-- pv_equiv track=rewrite | github.com/luke9kim8/QueryGen | sqlfuzz/triage_tpcc.py | roundup_line
-- ===== SOURCE A (Python) =====
-- def roundup_line(line):
--
--     out = ""
--     items = line.split(",")
--     for item in items:
--         if "." in item:
--             item = item.split(".")[0]
--         out += item+","
--     return out[:-1]
-- ===== SOURCE B (Python) =====
-- def roundup_line(line):
--     out = []
--     skip = False
--     for ch in line:
--         if ch == ',':
--             out.append(ch)
--             skip = False
--         elif skip:
--             pass
--         elif ch == '.':
--             skip = True
--         else:
--             out.append(ch)
--     return ''.join(out)
-- ===== Notes on version B (the rewrite author's own statement) =====
-- stated objective: alternative
-- what changed: B replaces A's split-on-comma / truncate-each-field-at-its-first-dot / rejoin-and-trim pipeline by a single left-to-right character scan with a boolean skip flag (commas clear the flag and are kept, a dot sets it, characters are dropped while it is set), building the output in one pass without any split/join.
import Mathlib
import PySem

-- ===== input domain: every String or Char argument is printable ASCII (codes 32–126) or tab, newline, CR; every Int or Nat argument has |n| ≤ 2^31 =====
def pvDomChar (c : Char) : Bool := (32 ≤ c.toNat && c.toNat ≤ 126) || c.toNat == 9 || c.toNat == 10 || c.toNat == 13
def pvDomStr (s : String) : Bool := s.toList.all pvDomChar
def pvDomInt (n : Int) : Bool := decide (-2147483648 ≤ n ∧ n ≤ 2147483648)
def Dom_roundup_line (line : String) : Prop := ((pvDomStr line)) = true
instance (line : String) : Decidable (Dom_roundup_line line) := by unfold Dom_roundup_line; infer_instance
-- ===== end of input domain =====

-- B replaces A's split/truncate/rejoin pipeline by one character scan with a skip flag; same cost, no split/join.

-- ===== PORT A =====
-- A: split on ",", truncate each item at its first "." (item.split(".")[0]), append item+",", drop the last char.
-- item.split(".") always returns a nonempty list, so the headD default is never used.
def roundup_line (line : String) : String :=
  let items := PySem.Chars.splitOn line.toList [',']          -- line.split(",")
  let out := items.foldl (fun out item =>
    let item := if PySem.Chars.isIn ['.'] item then (PySem.Chars.splitOn item ['.']).headD [] else item
    out ++ item ++ [',']) []
  PySem.Str.slice (String.ofList out) none (some (-1))        -- out[:-1]

-- ===== PORT B =====
-- B: single scan; a comma clears the skip flag and is kept, a dot sets it, chars are dropped while it is set.
def roundup_line_alt (line : String) : String :=
  let st := line.toList.foldl (fun (st : List Char × Bool) ch =>
    if ch = ',' then (st.1 ++ [ch], false)
    else if st.2 then st
    else if ch = '.' then (st.1, true)
    else (st.1 ++ [ch], st.2)) ([], false)
  String.ofList st.1

-- ===== PRECONDITION & SPEC =====
def Spec_roundup_line (line : String) (out : String) : Prop := out = roundup_line_alt line
instance (line : String) (out : String) : Decidable (Spec_roundup_line line out) := by unfold Spec_roundup_line; infer_instance

-- ===== CLAIM (what is proved, stated in full; the proofs are below) =====
def Claim_equal_roundup_line : Prop := ∀ (line : String), Dom_roundup_line line → Spec_roundup_line line (roundup_line line)

-- ===== LEMMAS AND PROOFS =====

-- simple recursive model of splitting on a single character
def pvSplit1 (sep : Char) : List Char → List (List Char)
  | [] => [[]]
  | c :: cs => if c = sep then [] :: pvSplit1 sep cs else (pvSplit1 sep cs).modifyHead (c :: ·)

theorem pvSplit1_ne_nil (sep : Char) (s : List Char) : pvSplit1 sep s ≠ [] := by
  cases s with
  | nil => simp [pvSplit1]
  | cons c cs =>
    simp only [pvSplit1]
    split
    · simp
    · cases h : pvSplit1 sep cs with
      | nil => exact absurd h (pvSplit1_ne_nil sep cs)
      | cons a t => simp [h]

theorem pvSplitOn_go (sep : Char) :
    ∀ fuel (l cur : List Char) (acc : List (List Char)), l.length < fuel →
      PySem.Chars.splitOn.go [sep] fuel l cur acc
        = acc.reverse ++ (pvSplit1 sep l).modifyHead (cur.reverse ++ ·) := by
  intro fuel
  induction fuel with
  | zero => intro l cur acc h; omega
  | succ n ih =>
    intro l cur acc h
    cases l with
    | nil => simp [PySem.Chars.splitOn.go, pvSplit1]
    | cons c rest =>
      simp only [PySem.Chars.splitOn.go]
      by_cases hc : c = sep
      · subst hc
        have hpre : List.isPrefixOf [c] (c :: rest) = true := by simp [List.isPrefixOf]
        rw [if_pos hpre]
        have := ih rest [] ((cur.reverse) :: acc) (by simpa using Nat.lt_of_succ_lt_succ h)
        simp only [List.length_cons, List.length_nil, List.drop_succ_cons, List.drop_zero] at this ⊢
        rw [this]
        simp only [pvSplit1, if_pos rfl, List.reverse_cons, List.reverse_nil, List.nil_append,
          List.modifyHead_cons, List.append_assoc, List.singleton_append]
        have : List.modifyHead (fun x => x) (pvSplit1 c rest) = pvSplit1 c rest := by
          cases pvSplit1 c rest <;> simp
        simp [this]
      · have hpre : List.isPrefixOf [sep] (c :: rest) = false := by
          simp [List.isPrefixOf]; exact fun hh => absurd hh.symm hc
        rw [if_neg (by simp [hpre])]
        have := ih rest (c :: cur) acc (by simpa using Nat.lt_of_succ_lt_succ h)
        rw [this]
        simp only [pvSplit1, if_neg hc]
        cases hsp : pvSplit1 sep rest with
        | nil => exact absurd hsp (pvSplit1_ne_nil sep rest)
        | cons a t => simp

theorem pvSplitOn_eq (sep : Char) (s : List Char) :
    PySem.Chars.splitOn s [sep] = pvSplit1 sep s := by
  unfold PySem.Chars.splitOn
  rw [pvSplitOn_go sep (s.length + 1) s [] [] (by omega)]
  cases h : pvSplit1 sep s with
  | nil => exact absurd h (pvSplit1_ne_nil sep s)
  | cons a t => simp

-- truncation at the first dot
theorem pvSplit1_headD (sep : Char) (s : List Char) :
    (pvSplit1 sep s).headD [] = s.takeWhile (· ≠ sep) := by
  induction s with
  | nil => simp [pvSplit1]
  | cons c cs ih =>
    simp only [pvSplit1]
    by_cases hc : c = sep
    · subst hc; simp [List.takeWhile_cons]
    · rw [if_neg hc]
      cases h : pvSplit1 sep cs with
      | nil => exact absurd h (pvSplit1_ne_nil sep cs)
      | cons a t =>
        rw [h] at ih
        simp only [List.modifyHead, List.headD_cons]
        simp only [List.headD_cons] at ih
        simp [List.takeWhile_cons, hc, ih]

theorem takeWhile_of_not_mem (sep : Char) (s : List Char) (h : sep ∉ s) :
    s.takeWhile (· ≠ sep) = s := by
  induction s with
  | nil => simp
  | cons c cs ih =>
    simp only [List.mem_cons, not_or] at h
    have hcs : c ≠ sep := fun e => h.1 e.symm
    rw [List.takeWhile_cons, if_pos (by simp [hcs]), ih h.2]

theorem isIn_singleton (c : Char) (s : List Char) :
    PySem.Chars.isIn [c] s = true ↔ c ∈ s := by
  rw [PySem.Chars.isIn_iff_infix]
  constructor
  · intro h; exact h.subset (by simp)
  · intro h
    obtain ⟨l₁, l₂, rfl⟩ := List.append_of_mem h
    exact ⟨l₁, l₂, by simp⟩

-- A's per-item transformation is takeWhile (· ≠ '.')
theorem truncIf_eq (item : List Char) :
    (if PySem.Chars.isIn ['.'] item then (PySem.Chars.splitOn item ['.']).headD [] else item)
      = item.takeWhile (· ≠ '.') := by
  by_cases h : '.' ∈ item
  · rw [if_pos ((isIn_singleton _ _).2 h), pvSplitOn_eq, pvSplit1_headD]
  · rw [if_neg (by simp [isIn_singleton, h]), takeWhile_of_not_mem _ _ h]

-- A's fold builds the flatMap of truncated fields, each followed by a comma
theorem foldA_eq (items : List (List Char)) : ∀ (out : List Char),
    items.foldl (fun out item =>
      let item := if PySem.Chars.isIn ['.'] item then (PySem.Chars.splitOn item ['.']).headD [] else item
      out ++ item ++ [',']) out
    = out ++ items.flatMap (fun f => f.takeWhile (· ≠ '.') ++ [',']) := by
  induction items with
  | nil => intro out; simp
  | cons i is ih =>
    intro out
    simp only [List.foldl_cons, List.flatMap_cons, ih]
    rw [truncIf_eq]
    simp

-- the "joined" shape of the result, as a recursion over the fields
def pvJoin : List (List Char) → List Char
  | [] => []
  | [f] => f.takeWhile (· ≠ '.')
  | f :: g :: rest => f.takeWhile (· ≠ '.') ++ ',' :: pvJoin (g :: rest)

def pvJoinSkip : List (List Char) → List Char
  | [] => []
  | [_] => []
  | _ :: g :: rest => ',' :: pvJoin (g :: rest)

theorem flatMap_dropLast_eq_pvJoin (fields : List (List Char)) :
    (fields.flatMap (fun f => f.takeWhile (· ≠ '.') ++ [','])).dropLast = pvJoin fields := by
  induction fields with
  | nil => simp [pvJoin]
  | cons f rest ih =>
    cases rest with
    | nil => simp [pvJoin, List.dropLast_concat]
    | cons g t =>
      have hne : (g :: t).flatMap (fun f => f.takeWhile (· ≠ '.') ++ [',']) ≠ [] := by
        simp [List.flatMap_cons]
      rw [List.flatMap_cons, List.dropLast_append_of_ne_nil hne, ih]
      simp [pvJoin]

-- B's scan, modelled structurally
def pvScan : List Char → Bool → List Char
  | [], _ => []
  | c :: cs, skip =>
    if c = ',' then c :: pvScan cs false
    else if skip then pvScan cs skip
    else if c = '.' then pvScan cs true
    else c :: pvScan cs skip

theorem foldB_eq (cs : List Char) : ∀ (out : List Char) (skip : Bool),
    (cs.foldl (fun (st : List Char × Bool) ch =>
      if ch = ',' then (st.1 ++ [ch], false)
      else if st.2 then st
      else if ch = '.' then (st.1, true)
      else (st.1 ++ [ch], st.2)) (out, skip)).1
    = out ++ pvScan cs skip := by
  induction cs with
  | nil => intro out skip; simp [pvScan]
  | cons c cs ih =>
    intro out skip
    simp only [List.foldl_cons, pvScan]
    by_cases hc : c = ','
    · simp [hc, ih]
    · rw [if_neg hc, if_neg hc]
      by_cases hs : skip = true
      · subst hs; simp [ih]
      · replace hs : skip = false := by simpa using hs
        subst hs
        simp only [if_neg (by simp : ¬ (false = true))]
        by_cases hd : c = '.'
        · simp [hd, ih]
        · simp [hd, ih]

-- core: the scan equals the join of the comma-split fields truncated at their first dot
theorem pvScan_eq (s : List Char) :
    pvScan s false = pvJoin (pvSplit1 ',' s) ∧ pvScan s true = pvJoinSkip (pvSplit1 ',' s) := by
  induction s with
  | nil => simp [pvScan, pvSplit1, pvJoin, pvJoinSkip]
  | cons c cs ih =>
    obtain ⟨ih₁, ih₂⟩ := ih
    by_cases hc : c = ','
    · subst hc
      simp only [pvScan, if_pos rfl, pvSplit1, if_pos rfl]
      cases hM : pvSplit1 ',' cs with
      | nil => exact absurd hM (pvSplit1_ne_nil ',' cs)
      | cons m ms =>
        rw [hM] at ih₁
        constructor
        · simp [pvJoin, ih₁]
        · simp [pvJoinSkip, ih₁]
    · cases hM : pvSplit1 ',' cs with
      | nil => exact absurd hM (pvSplit1_ne_nil ',' cs)
      | cons m ms =>
        rw [hM] at ih₁ ih₂
        have hsplit : pvSplit1 ',' (c :: cs) = (c :: m) :: ms := by
          simp [pvSplit1, hc, hM]
        by_cases hd : c = '.'
        · subst hd
          have h1 : pvScan ('.' :: cs) false = pvScan cs true := by
            simp [pvScan, hc]
          have h2 : pvScan ('.' :: cs) true = pvScan cs true := by
            simp [pvScan, hc]
          rw [h1, h2, hsplit, ih₂]
          cases ms with
          | nil => simp [pvJoin, pvJoinSkip, List.takeWhile_cons]
          | cons g t => simp [pvJoin, pvJoinSkip, List.takeWhile_cons]
        · have h1 : pvScan (c :: cs) false = c :: pvScan cs false := by
            simp [pvScan, hc, hd]
          have h2 : pvScan (c :: cs) true = pvScan cs true := by
            simp [pvScan, hc]
          rw [h1, h2, hsplit, ih₁, ih₂]
          cases ms with
          | nil => simp [pvJoin, pvJoinSkip, List.takeWhile_cons, hd]
          | cons g t => simp [pvJoin, pvJoinSkip, List.takeWhile_cons, hd]

-- [:-1] is dropLast
theorem slice_neg_one (l : List Char) :
    (PySem.Str.slice (String.ofList l) none (some (-1))).toList = l.dropLast := by
  rw [PySem.Str.slice_to_neg_one]
  simp

theorem toList_roundup_line (line : String) :
    (roundup_line line).toList = pvJoin (pvSplit1 ',' line.toList) := by
  unfold roundup_line
  simp only [foldA_eq, List.nil_append, slice_neg_one]
  rw [pvSplitOn_eq, flatMap_dropLast_eq_pvJoin]

theorem toList_roundup_line_alt (line : String) :
    (roundup_line_alt line).toList = pvJoin (pvSplit1 ',' line.toList) := by
  unfold roundup_line_alt
  simp only [foldB_eq, List.nil_append]
  rw [(pvScan_eq line.toList).1]
  simp

-- ===== VERDICT (by name: the statement is the Claim_ definition above) =====
theorem roundup_line_spec : Claim_equal_roundup_line := by
  intro line _
  unfold Spec_roundup_line
  have h := (toList_roundup_line line).trans (toList_roundup_line_alt line).symm
  exact String.toList_inj.mp h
##############################
TASK INSTRUCTIONS: Please return the lines above that run from the line containing "have h2 : pvScan ('.'" to the line containing "simp [pvScan, hc, hd]", inclusive, exactly and with no other lines.

ANSWER TO THIS EXERCISE:
          have h2 : pvScan ('.' :: cs) true = pvScan cs true := by
            simp [pvScan, hc]
          rw [h1, h2, hsplit, ih₂]
          cases ms with
          | nil => simp [pvJoin, pvJoinSkip, List.takeWhile_cons]
          | cons g t => simp [pvJoin, pvJoinSkip, List.takeWhile_cons]
        · have h1 : pvScan (c :: cs) false = c :: pvScan cs false := by
            simp [pvScan, hc, hd]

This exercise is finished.